A predictive model needs to take such a relation into account, to ensure that the
information does not double-impact any prediction. The ridge regression used by
the Automated Mode in SAP Predictive Analytics is robust against such multi-
collinearity. Suitable weights are assigned to the variables, so that each variable
contributes to the model according to its actual additional information gain. Out of
two correlated variables, the most important one will have a larger impact. The
second variables impact is reduced accordingly and might not even be included in
the final model at all.
Model Interpretation
So we know now the most important concepts how predictive models are created
automatically. But it is still very important to understand an individual model, either
for your own confidence or to be able to communicate and discuss the model with
colleagues. Various options are given to help the user understand the model.

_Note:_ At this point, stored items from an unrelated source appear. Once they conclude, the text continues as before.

-- facts about a split of the enumeration
theorem pvEnum_split (requests : List Int) (pre suf : List (Int × Int)) (p : Int × Int)
    (h : PySem.List.enumerate requests 0 = pre ++ p :: suf) :
    ∃ (hn : pre.length < requests.length),
      p.1 = (pre.length : Int) ∧ p.2 = requests[pre.length] ∧
      pre.map (·.2) = requests.take pre.length := by
  have hlen : requests.length = pre.length + suf.length + 1 := by
    have := PySem.List.length_enumerate requests 0
    rw [h] at this; simp at this; omega
  have hn : pre.length < requests.length := by omega
  have hne : pre.length < (PySem.List.enumerate requests 0).length := by
    rw [PySem.List.length_enumerate]; exact hn
  have hp : (PySem.List.enumerate requests 0)[pre.length]'hne = p := by
    rw [List.getElem_of_eq h hne]; simp
  rw [PySem.List.getElem_enumerate] at hp
  refine ⟨hn, ?_, ?_, ?_⟩
  · rw [← hp]; simp
  · rw [← hp]
  · apply List.ext_getElem
    · simp [Nat.min_eq_left (le_of_lt hn)]
    · intro k hk1 hk2
      have hk : k < pre.length := by simpa using hk1
      have hke : k < (PySem.List.enumerate requests 0).length := by
        rw [PySem.List.length_enumerate]; omega
      have : (PySem.List.enumerate requests 0)[k]'hke = pre[k]'hk := by
        rw [List.getElem_of_eq h hke]; exact List.getElem_append_left hk
      rw [PySem.List.getElem_enumerate] at this
      simp only [List.getElem_map, List.getElem_take]
      rw [← this]

-- every index in the enumeration is nonnegative
theorem pvEnum_fst_nonneg (requests : List Int) (p : Int × Int)
    (hp : p ∈ PySem.List.enumerate requests 0) : 0 ≤ p.1 := by
  rw [PySem.List.mem_enumerate_iff] at hp
  obtain ⟨k, hk, rfl⟩ := hp
  simp

theorem pvInit_eq (servers : Int) (t : Int × Int → Nat) :
    (PySem.List.pyRange 0 servers 1).map (fun _ => ([] : List Int)) =
      pvFill servers.toNat t [] := by
  rw [PySem.List.pyRange_one]
  simp [pvFill, List.map_map, Function.comp_def, List.map_const']

-- A's non-sticky step advances the canonical form
theorem pvStepNS (servers : Int) (hs : 1 ≤ servers) (requests : List Int)
    (pre suf : List (Int × Int)) (p : Int × Int)
    (h : PySem.List.enumerate requests 0 = pre ++ p :: suf) :
    pvAppendAt (pvFill servers.toNat (pvTargetNS servers) pre) (PySem.Int.mod p.1 servers) p.2 =
      pvFill servers.toNat (pvTargetNS servers) (pre ++ [p]) := by
  obtain ⟨hn, hp1, hp2, hmap⟩ := pvEnum_split requests pre suf p h
  have h0 : 0 ≤ p.1 := by rw [hp1]; simp
  have hlt : pvTargetNS servers p < servers.toNat := pvMod_toNat_lt servers p.1 hs
  rw [← pvMod_cast servers p.1 hs h0]
  rw [pvAppendAt_eq_set _ _ (by rw [pvFill_length]; exact hlt)]
  rw [pvFill_snoc _ _ _ _ hlt]
  rfl

-- A's sticky step advances the canonical form
theorem pvStepS (servers : Int) (hs : 1 ≤ servers) (requests : List Int)
    (pre suf : List (Int × Int)) (p : Int × Int)
    (h : PySem.List.enumerate requests 0 = pre ++ p :: suf) :
    (match pvScanAppend (pvFill servers.toNat (pvTargetS servers requests) pre) p.2 with
      | some a => a
      | none => pvAppendAt (pvFill servers.toNat (pvTargetS servers requests) pre)
          (PySem.Int.mod p.1 servers) p.2) =
      pvFill servers.toNat (pvTargetS servers requests) (pre ++ [p]) := by
  obtain ⟨hn, hp1, hp2, hmap⟩ := pvEnum_split requests pre suf p h
  have hlt : pvTargetS servers requests p < servers.toNat :=
    pvMod_toNat_lt servers _ hs
  by_cases hv : p.2 ∈ pre.map (·.2)
  · -- p.2 already placed: the scan hits exactly bucket (pvTargetS p)
    obtain ⟨p', hp', hp'2⟩ := List.mem_map.1 hv
    have htp : pvTargetS servers requests p' = pvTargetS servers requests p := by
      simp [pvTargetS, hp'2]
    have hmem : p.2 ∈ (pvFill servers.toNat (pvTargetS servers requests) pre)[pvTargetS servers requests p]'(by rw [pvFill_length]; exact hlt) := by
      rw [pvFill_getElem _ _ _ _ hlt]
      exact List.mem_map.2 ⟨p', List.mem_filter.2 ⟨hp', by simp [htp]⟩, hp'2⟩
    rw [pvScanAppend_unique _ _ (pvTargetS servers requests p)
      (by rw [pvFill_length]; exact hlt) hmem
      (fun k hk hvk => by
        have hkN : k < servers.toNat := by rwa [pvFill_length] at hk
        obtain ⟨q, hq, hq2, hqt⟩ := pvFill_mem servers.toNat _ pre k hkN p.2 hvk
        rw [← hqt]; simp [pvTargetS, hq2])]
    rw [pvFill_snoc _ _ _ _ hlt]
  · -- first occurrence: scan misses, append at i % servers
    rw [pvScanAppend_none _ _ (fun l hl hvl => by
      obtain ⟨r, hr, hrl⟩ := List.mem_iff_getElem.1 hl
      have hrN : r < servers.toNat := by rwa [pvFill_length] at hr
      obtain ⟨q, hq, hq2, -⟩ := pvFill_mem servers.toNat _ pre r hrN p.2 (by rw [hrl]; exact hvl)
      exact hv (List.mem_map.2 ⟨q, hq, hq2⟩))]
    have hidx : requests.idxOf p.2 = pre.length := by
      apply pvIdxOf_first requests pre.length p.2 hn hp2.symm
      rwa [← hmap]
    have hts : pvTargetS servers requests p = (PySem.Int.mod p.1 servers).toNat := by
      simp [pvTargetS, hidx, hp1]
    have h0 : 0 ≤ p.1 := by rw [hp1]; simp
    rw [← pvMod_cast servers p.1 hs h0, ← hts]
    rw [pvAppendAt_eq_set _ _ (by rw [pvFill_length]; exact hlt)]
    rw [pvFill_snoc _ _ _ _ hlt]

-- the dict built by B's first sticky pass: first-occurrence index  i % servers, per value
theorem pvServerOf_inv (servers : Int) (requests : List Int) :
    ∀ (suf pre : List (Int × Int)) (d : PySem.Dict Int Int),
      PySem.List.enumerate requests 0 = pre ++ suf →
      (∀ v : Int, d.get? v = if v ∈ pre.map (·.2)
        then some (PySem.Int.mod ((requests.idxOf v : Nat) : Int) servers) else none) →
      ∀ v : Int,
        (suf.foldl (fun d iv => if d.contains iv.2 then d
            else d.insert iv.2 (PySem.Int.mod iv.1 servers)) d).get? v =
          if v ∈ (pre ++ suf).map (·.2)
            then some (PySem.Int.mod ((requests.idxOf v : Nat) : Int) servers) else none := by
  intro suf
  induction suf with
  | nil => intro pre d h hd v; simp only [List.foldl_nil, List.append_nil]; exact hd v
  | cons p suf ih =>
    intro pre d h hd v
    simp only [List.foldl_cons]
    have hassoc : pre ++ p :: suf = (pre ++ [p]) ++ suf := by simp
    by_cases hv : p.2 ∈ pre.map (·.2)
    · have hc : d.contains p.2 = true := by
        rw [PySem.Dict.contains_eq_isSome_get?, hd p.2, if_pos hv]; rfl
      rw [if_pos hc]
      rw [hassoc]
      apply ih (pre ++ [p]) d (by rw [hassoc] at h; exact h)
      intro w
      rw [hd w]
      by_cases hw : w = p.2
      · subst hw; simp [hv]
      · simp only [List.map_append, List.mem_append]
        have hiff : (w ∈ List.map (fun x => x.2) pre ∨ w ∈ List.map (fun x => x.2) [p]) ↔ w ∈ List.map (fun x => x.2) pre := by
          simp [hw]
        rw [if_congr hiff rfl rfl]
    · have hc : d.contains p.2 = false := by
        rw [PySem.Dict.contains_eq_isSome_get?, hd p.2, if_neg hv]; rfl
      rw [hc]
      simp only [Bool.false_eq_true, if_false]
      rw [hassoc]
      obtain ⟨hn, hp1, hp2, hmap⟩ := pvEnum_split requests pre suf p h
      have hidx : requests.idxOf p.2 = pre.length := by
        apply pvIdxOf_first requests pre.length p.2 hn hp2.symm
        rwa [← hmap]
      apply ih (pre ++ [p]) _ (by rw [hassoc] at h; exact h)
      intro w
      by_cases hw : w = p.2
      · subst hw
        rw [PySem.Dict.get?_insert_self]
        simp [hidx, hp1]
      · rw [PySem.Dict.get?_insert_of_ne _ _ hw, hd w]
        simp only [List.map_append, List.mem_append]
        have hiff : (w ∈ List.map (fun x => x.2) pre ∨ w ∈ List.map (fun x => x.2) [p]) ↔ w ∈ List.map (fun x => x.2) pre := by
          simp [hw]
        rw [if_congr hiff rfl rfl]

theorem pvA_eq_fill (servers : Int) (hs : 1 ≤ servers) (sticky : Bool) (requests : List Int) :
    solution servers sticky requests =
      pvFill servers.toNat
        (if sticky then pvTargetS servers requests else pvTargetNS servers)
        (PySem.List.enumerate requests 0) := by
  cases sticky with
  | false =>
    show (PySem.List.enumerate requests 0).foldl _ _ = _
    have hfn : (fun (answer : List (List Int)) (iv : Int × Int) =>
        if (false == false) = true then pvAppendAt answer (PySem.Int.mod iv.1 servers) iv.2
        else match pvScanAppend answer iv.2 with
          | some a => a
          | none => pvAppendAt answer (PySem.Int.mod iv.1 servers) iv.2) =
        (fun answer iv => pvAppendAt answer (PySem.Int.mod iv.1 servers) iv.2) := by
      funext answer iv; simp
    simp only [solution, hfn]
    rw [pvInit_eq servers (pvTargetNS servers)]
    exact pvFold_fill servers.toNat (pvTargetNS servers) _ _
      (fun pre p suf h => pvStepNS servers hs requests pre suf p h) [] _ rfl
  | true =>
    have hfn : (fun (answer : List (List Int)) (iv : Int × Int) =>
        if (true == false) = true then pvAppendAt answer (PySem.Int.mod iv.1 servers) iv.2
        else match pvScanAppend answer iv.2 with
          | some a => a
          | none => pvAppendAt answer (PySem.Int.mod iv.1 servers) iv.2) =
        (fun answer iv => match pvScanAppend answer iv.2 with
          | some a => a
          | none => pvAppendAt answer (PySem.Int.mod iv.1 servers) iv.2) := by
      funext answer iv; simp
    simp only [solution, hfn]
    rw [pvInit_eq servers (pvTargetS servers requests)]
    exact pvFold_fill servers.toNat (pvTargetS servers requests) _ _
      (fun pre p suf h => pvStepS servers hs requests pre suf p h) [] _ rfl

theorem pvB_eq_fill (servers : Int) (hs : 1 ≤ servers) (sticky : Bool) (requests : List Int) :
    solution_alt servers sticky requests =
      pvFill servers.toNat
        (if sticky then pvTargetS servers requests else pvTargetNS servers)
        (PySem.List.enumerate requests 0) := by
  cases sticky with
  | false =>
    simp only [solution_alt, pvFill, show (false == false) = true from rfl, if_true,
      Bool.false_eq_true, if_false]
    rw [PySem.List.pyRange_one, List.map_map]
    simp only [sub_zero, zero_add]
    apply List.map_congr_left
    intro k hk
    simp only [Function.comp]
    congr 1
    apply List.filter_congr
    intro iv hiv
    have h0 : 0 ≤ iv.1 := pvEnum_fst_nonneg requests iv hiv
    rw [← pvMod_cast servers iv.1 hs h0]
    simp [pvTargetNS]
    omega
  | true =>
    simp only [solution_alt, pvFill, show (true == false) = false from rfl,
      Bool.false_eq_true, if_false, if_true]
    rw [PySem.List.pyRange_one, List.map_map]
    simp only [sub_zero, zero_add]
    apply List.map_congr_left
    intro k hk
    simp only [Function.comp]
    have hso := pvServerOf_inv servers requests (PySem.List.enumerate requests 0) []
      PySem.Dict.empty (by simp) (by intro v; simp [PySem.Dict.get?_empty])
    set dct := (PySem.List.enumerate requests 0).foldl
      (fun d iv => if d.contains iv.2 then d else d.insert iv.2 (PySem.Int.mod iv.1 servers))
      PySem.Dict.empty with hdct
    have hprop : ∀ v ∈ requests, dct.get? v =
        some (PySem.Int.mod ((requests.idxOf v : Nat) : Int) servers) := by
      intro v hv
      have hv' := hso v
      simp only [List.nil_append, PySem.List.map_snd_enumerate] at hv'
      rw [if_pos hv] at hv'
      exact hv'
    conv_lhs => rw [← PySem.List.map_snd_enumerate requests 0]
    rw [List.filter_map]
    congr 1
    apply List.filter_congr
    intro iv hiv
    have hv : iv.2 ∈ requests := by
      have hm : iv.2 ∈ (PySem.List.enumerate requests 0).map (fun x => x.2) :=
        List.mem_map.2 ⟨iv, hiv, rfl⟩
      rwa [PySem.List.map_snd_enumerate] at hm
    simp only [Function.comp]
    rw [PySem.Dict.getD_eq_get?_getD, hprop iv.2 hv]
    simp only [Option.getD_some]
    rw [← pvMod_cast servers ((requests.idxOf iv.2 : Nat) : Int) hs (by positivity)]
    simp [pvTargetS]
    omega

theorem pvEmpty_case (servers : Int) (sticky : Bool) :
    solution servers sticky [] = solution_alt servers sticky [] := by
  cases sticky <;>
    simp [solution, solution_alt, PySem.List.enumerate_nil]

-- ===== VERDICT (by name: the statement is the Claim_ definition above) =====
theorem solution_spec : Claim_equal_solution := by
  intro servers sticky requests hdom hpre
  unfold Spec_solution
  rcases hpre with hs | hreq
  · rw [pvA_eq_fill servers hs sticky requests, pvB_eq_fill servers hs sticky requests]
  · subst hreq; exact pvEmpty_case servers sticky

Commonly used are for instance
Various types of model charts, ie gain charts. The model is the blue line in
between a random model in red and the perfect but unachievable model in
green. Simply put, the closer the blue model gets to the perfect green model
the better
Persistence
The model is applied once on a given dataset and the resulting classification scores
are permanently written to a database or file. These values can now be used by any
other process or application. Only when the model is reapplied, new scores are
calculated and persisted again. Such scoring can be applied in-database without the
records having to leave the database.
Semantic
Alternatively, the model can be turned into source code of different programming
languages. The models can then be embedded directly into databases or
applications, and the scores are calculated on the fly whenever needed. Many
different programming languages are supported, such as Various SQL flavours, C,
JavaScript, Java, Visual Basic or SAS. It is very common for instance to embed the
model as new column in a database view or stored procedure. Everytime the
column is used, the score is calculated taking the latest available information into
account. The scores are real-time.
A customer advisor can now benefit from this additional information directly in the
Customer Relationship Management System. The predictive models control which
products are suggested for the customer or how likely the customer is to leave to
another bank.
Model Monitoring
Once a model has been created, it describes the data as it was available at creation
time. Most models are used for longer time periods however. The bank for instance
will continuously want to analyse the churn risk of loosing individual clients.
Therefore a churn model, giving the probability of a client leaving, will be in
constant use. If the behaviour of the clients is changing over time, the models
predictive power will reduce with it. As it was created when the behavioural pattern
were different, it wont be able to predict the churn rate as accurately. Therefore the
predictive capability of such models needs to be monitored over time.
Summary
Hopefully this document has been helpful to understand the supposed magic behind
Automated Analytics and how strong predictive models can be produced without the
user having to be a trained statistician.
It is a very comprehensive process that finds the best model for the situation. The
predictive models can be mass-produced and deployed, ensuring that models are
easily available where needed. Automation in combination with the ability to
interpret trained models ensures that users are fully informed and in control.